I am buying a new computer, with Stan as a primary use case. I was hoping to get the community’s latest advice on which specs to prioritize.
I know in a prior thread, the consensus was: Get ~4 CPU cores so each MCMC chain has its own physical core; after that additional cores hit diminishing returns because of repeated warmup work. Also, CPU cache matters a lot.
In September 2020, is that still the right approach?
With improving MPI, map_rect, etc., does it now make sense to get more cores?
Additionally, I’ve read some speculation that running massive number of chains in parallel might start to make sense given modern hardware. I’m curious if anyone has any practical experience with such approaches on say a 64 core Threadripper?
“The availability of massively multi-chain MCMC provides new opportunities. For example, run- ning many parallel chains may enable adaptive MCMC techniques to achieve faster convergence and lower bias, or allow for low-variance estimates with relatively short chains.”
Does Stan make use of modern AVX SIMD for vectorized code? If I get a CPU with AVX 512 would Stan leverage that? AVX 256? Is there any special incantation I need to utter at install or compile time to make Stan use these? I found a prior discussion in these forums but it seemed inconclusive: Stan SIMD & Performance
Is Stan GPU support at the point where it’s practical and delivering performance improvement in everyday use? Or is it still more alpha / experimental? What GPUs tend to work best? Is vRAM more important, or number of CUDA Cores? (I assume Stan is not going to leverage the low precision throughput modern GPUs seem to be prioritizing as they cater to deep learning use cases…)

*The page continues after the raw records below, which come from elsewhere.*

-- ===== PRECONDITION & SPEC =====
-- Pre_ excludes exactly the inputs where Python A raises: the empty list (IndexError on list_dir[0]) and
-- lists holding a path that contains 'seed' whose stripped form has more than 8 '/' (AssertionError).
def Pre_create_dictionnary_params (list_dir : List String) (results_dir : String) : Prop :=
  list_dir ≠ [] ∧ ∀ p ∈ list_dir, PySem.Str.isIn "seed" p = true →
    PySem.Str.count (PySem.Str.stripChars p results_dir) "/" ≤ 8
instance (list_dir : List String) (results_dir : String) : Decidable (Pre_create_dictionnary_params list_dir results_dir) := by unfold Pre_create_dictionnary_params; infer_instance

def pvWitness_create_dictionnary_params : List String × String := (["results/seed1/v0"], "results")

def Spec_create_dictionnary_params (list_dir : List String) (results_dir : String) (out : List (String × List String)) : Prop := out = create_dictionnary_params_alt list_dir results_dir
instance (list_dir : List String) (results_dir : String) (out : List (String × List String)) : Decidable (Spec_create_dictionnary_params list_dir results_dir out) := by unfold Spec_create_dictionnary_params; infer_instance

-- ===== CLAIM (what is proved, stated in full; the proofs are below) =====
def Claim_equal_create_dictionnary_params : Prop := ∀ (list_dir : List String) (results_dir : String), Dom_create_dictionnary_params list_dir results_dir → Pre_create_dictionnary_params list_dir results_dir → Spec_create_dictionnary_params list_dir results_dir (create_dictionnary_params list_dir results_dir)

-- ===== LEMMAS AND PROOFS =====

-- proof-side names for the shared ingredients of the two loop bodies
def pvNb (list_dir : List String) (results_dir : String) : Nat :=
  PySem.Str.count (PySem.Str.stripChars (list_dir.headD "") results_dir) "/"
def pvSel (list_dir : List String) : List String :=
  list_dir.filter (fun p => PySem.Str.isIn "seed" p)
def pvRow (results_dir : String) (nb : Nat) (p : String) : List String :=
  let cur := PySem.Str.count (PySem.Str.stripChars p results_dir) "/"
  let r0 := (PySem.Str.split? (PySem.Str.stripChars p results_dir) "/").getD []
  if cur < nb then List.replicate (nb - cur) "None" ++ r0 else r0
def pvFolder (p : String) : String := PySem.Str.stripChars p "hparams.yaml"
def pvKeysI (list_dir : List String) (results_dir : String) : List String :=
  PySem.List.slice pvListeOfParams none (some ((pvNb list_dir results_dir : Nat) : Int))
def pvGmod : PySem.Dict String (List String) → String × String → PySem.Dict String (List String) :=
  fun d kv => d.modify kv.1 [] (fun v => v ++ [kv.2])
def pvD0 (list_dir : List String) (results_dir : String) : PySem.Dict String (List String) :=
  ((pvKeysI list_dir results_dir).foldl (fun d key => d.insert key []) PySem.Dict.empty).insert
    "folder_event" []

-- lockstep relation of the two fuel loops behind s.count and s.split
theorem pv_countgo_eq (sep : List Char) (hsep : sep ≠ []) :
    ∀ n (l : List Char) (fuel acc : Nat), l.length = n → l.length ≤ fuel →
      PySem.Chars.count.go sep fuel l acc = acc + PySem.Chars.count l sep := by
  intro n
  induction n using Nat.strong_induction_on with
  | _ n ih =>
    intro l fuel acc hn hf
    have hsl : 1 ≤ sep.length := List.length_pos_iff.mpr hsep
    match fuel, l with
    | 0, l =>
      have : l = [] := List.eq_nil_of_length_eq_zero (Nat.le_zero.mp hf)
      subst this
      simp [PySem.Chars.count.go, PySem.Chars.count, hsep]
    | fuel+1, [] =>
      simp [PySem.Chars.count.go, PySem.Chars.count, hsep]
    | fuel+1, c :: rest =>
      simp only [List.length_cons] at hn hf
      have hd : ((c :: rest).drop sep.length).length = rest.length + 1 - sep.length := by
        simp [List.length_drop]
      rw [PySem.Chars.count.go]
      have hcount : PySem.Chars.count (c :: rest) sep =
          PySem.Chars.count.go sep (rest.length + 1) (c :: rest) 0 := by
        simp [PySem.Chars.count, hsep]
      by_cases hp : sep.isPrefixOf (c :: rest) = true
      · simp only [hp, if_pos]
        rw [ih (((c :: rest).drop sep.length).length) (by omega) _ fuel (acc+1) rfl (by omega)]
        rw [hcount, PySem.Chars.count.go]
        simp only [hp, if_pos]
        rw [ih (((c :: rest).drop sep.length).length) (by omega) _ rest.length 1 rfl (by omega)]
        omega
      · simp only [hp, if_neg, Bool.false_eq_true, not_false_iff]
        rw [ih rest.length (by omega) rest fuel acc rfl (by omega)]
        rw [hcount, PySem.Chars.count.go]
        simp only [hp, if_neg, Bool.false_eq_true, not_false_iff]
        rw [ih rest.length (by omega) rest rest.length 0 rfl (by omega)]
        omega

theorem pv_splitgo_len (sep : List Char) (hsep : sep ≠ []) :
    ∀ n (l : List Char) (fuel : Nat) (cur : List Char) (acc : List (List Char)), l.length = n → l.length ≤ fuel →
      (PySem.Chars.splitOn.go sep fuel l cur acc).length = acc.length + 1 + PySem.Chars.count l sep := by
  intro n
  induction n using Nat.strong_induction_on with
  | _ n ih =>
    intro l fuel cur acc hn hf
    have hsl : 1 ≤ sep.length := List.length_pos_iff.mpr hsep
    match fuel, l with
    | 0, l =>
      have : l = [] := List.eq_nil_of_length_eq_zero (Nat.le_zero.mp hf)
      subst this
      simp [PySem.Chars.splitOn.go, PySem.Chars.count, hsep, PySem.Chars.count.go]
    | fuel+1, [] =>
      simp [PySem.Chars.splitOn.go, PySem.Chars.count, hsep, PySem.Chars.count.go]
    | fuel+1, c :: rest =>
      simp only [List.length_cons] at hn hf
      have hcount : PySem.Chars.count (c :: rest) sep =
          PySem.Chars.count.go sep (rest.length + 1) (c :: rest) 0 := by
        simp [PySem.Chars.count, hsep]
      rw [PySem.Chars.splitOn.go]
      by_cases hp : sep.isPrefixOf (c :: rest) = true
      · simp only [hp, if_pos]
        rw [ih (((c :: rest).drop sep.length).length) (by simp [List.length_drop]; omega) _ fuel []
          (cur.reverse :: acc) rfl (by simp [List.length_drop]; omega)]
        rw [hcount, PySem.Chars.count.go]
        simp only [hp, if_pos]
        rw [pv_countgo_eq sep hsep (((c :: rest).drop sep.length).length) _ rest.length 1 rfl
          (by simp [List.length_drop]; omega)]
        simp; omega
      · simp only [hp, if_neg, Bool.false_eq_true, not_false_iff]
        rw [ih rest.length (by omega) rest fuel (c :: cur) acc rfl (by omega)]
        rw [hcount, PySem.Chars.count.go]
        simp only [hp, if_neg, Bool.false_eq_true, not_false_iff]
        rw [pv_countgo_eq sep hsep rest.length rest rest.length 0 rfl (by omega)]
        omega

-- s.split("/") has one more piece than occurrences of "/"
theorem pv_split_len (s : String) :
    ((PySem.Str.split? s "/").getD []).length = PySem.Str.count s "/" + 1 := by
  have h := PySem.Str.split?_map s "/"
  have hsep : ("/" : String).toList = ['/'] := by decide
  cases hs : PySem.Str.split? s "/" with
  | none => rw [hs] at h; rw [hsep] at h; simp [PySem.Chars.split?] at h
  | some parts =>
    rw [hs] at h; rw [hsep] at h; simp [PySem.Chars.split?] at h
    have hl : parts.length = (PySem.Chars.splitOn s.toList ['/']).length := by
      rw [← h]; simp
    have hgo := pv_splitgo_len ['/'] (by simp) s.toList.length s.toList (s.toList.length + 1) [] []
      rfl (by omega)
    rw [Option.getD_some, PySem.Str.count_eq, hsep, hl, PySem.Chars.splitOn, hgo]
    simp; omega

theorem pv_row_len (results_dir : String) (nb : Nat) (p : String) :
    nb < (pvRow results_dir nb p).length := by
  unfold pvRow
  have h := pv_split_len (PySem.Str.stripChars p results_dir)
  by_cases hc : PySem.Str.count (PySem.Str.stripChars p results_dir) "/" < nb
  · simp only [hc, if_pos, List.length_append, List.length_replicate, h]
    omega
  · simp only [hc, if_neg, not_false_iff, h]
    omega

theorem pv_set_update_noop {s : PySem.Set String} {xs : List String}
    (h : ∀ x ∈ xs, x ∈ s) : PySem.Set.update s xs = s := by
  induction xs generalizing s with
  | nil => rfl
  | cons x xs ih =>
    have hx : PySem.Set.contains s x = true := by
      simp [PySem.Set.contains]
      exact h x (by simp)
    simp only [PySem.Set.update, List.foldl_cons, PySem.Set.add, hx]
    exact ih (fun y hy => h y (by simp [hy]))

theorem pv_set_update_fresh : ∀ (xs : List String) (s : PySem.Set String),
    xs.Nodup → (∀ x ∈ xs, x ∉ s) → PySem.Set.update s xs = s ++ xs := by
  intro xs
  induction xs with
  | nil => intro s _ _; simp [PySem.Set.update]
  | cons x xs ih =>
    intro s hnd hf
    have hx : PySem.Set.contains s x = false := by
      simp [PySem.Set.contains]
      exact hf x (by simp)
    simp only [PySem.Set.update, List.foldl_cons, PySem.Set.add, hx]
    have := ih (s ++ [x]) hnd.of_cons (by
      intro y hy
      simp only [List.mem_append, List.mem_singleton]
      rintro (h1 | rfl)
      · exact hf y (by simp [hy]) h1
      · exact (List.nodup_cons.mp hnd).1 hy)
    simp only [PySem.Set.update] at this
    simp [this]

theorem pv_zip_filter_nil (k : String) : ∀ (ks vs : List String), k ∉ ks →
    (ks.zip vs).filter (fun kv => kv.1 == k) = [] := by
  intro ks
  induction ks with
  | nil => simp
  | cons a ks ih =>
    intro vs hk
    cases vs with
    | nil => simp
    | cons v vs =>
      simp only [List.zip_cons_cons, List.filter_cons]
      have : (a == k) = false := by
        simp only [beq_eq_false_iff_ne]; rintro rfl; exact hk (by simp)
      simp only [this, Bool.false_eq_true, if_neg, not_false_iff]
      exact ih vs (fun h => hk (by simp [h]))

-- with distinct keys the zip holds exactly one pair at the i-th key
theorem pv_zip_filter_singleton : ∀ (ks vs : List String), ks.Nodup →
    ∀ (i : Nat) (h : i < ks.length), i < vs.length →
      (ks.zip vs).filter (fun kv => kv.1 == ks[i]) = [(ks[i], vs.getD i "")] := by
  intro ks
  induction ks with
  | nil => intro vs _ i h; simp at h
  | cons a ks ih =>
    intro vs hnd i h hv
    cases vs with
    | nil => simp at hv
    | cons v vs =>
      cases i with
      | zero =>
        simp only [List.zip_cons_cons, List.filter_cons, List.getElem_cons_zero, beq_self_eq_true,
          if_pos, List.getD_cons_zero]
        rw [pv_zip_filter_nil a ks vs (List.nodup_cons.mp hnd).1]
      | succ i =>
        have hi : i < ks.length := by simpa using h
        simp only [List.zip_cons_cons, List.filter_cons, List.getElem_cons_succ, List.getD_cons_succ]
        have hmem : ks[i] ∈ ks := List.getElem_mem hi
        have : (a == ks[i]) = false := by
          simp only [beq_eq_false_iff_ne]; rintro rfl; exact (List.nodup_cons.mp hnd).1 hmem
        simp only [this, Bool.false_eq_true, if_neg, not_false_iff]
        exact ih vs (List.nodup_cons.mp hnd).2 i hi (by simpa using hv)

I’m doing a lot of hierarchical modeling. Data is small-to-medium (a few thousand observations at most) but the models are complicated and I’m constantly fighting bad posterior curvature even after trying all the algorithmic reparameterization tricks. So I keep getting really long NUTS trajectories (I usually have to lift max tree depth above default settings). I’m thinking that as long as Stan is using AVX 256 SIMD, I won’t get much benefit from GPUs, but it might be worthwhile if I got like 12 CPU cores and could leverage map_rect for a ~3x speedup vs 4 cores?
Thanks!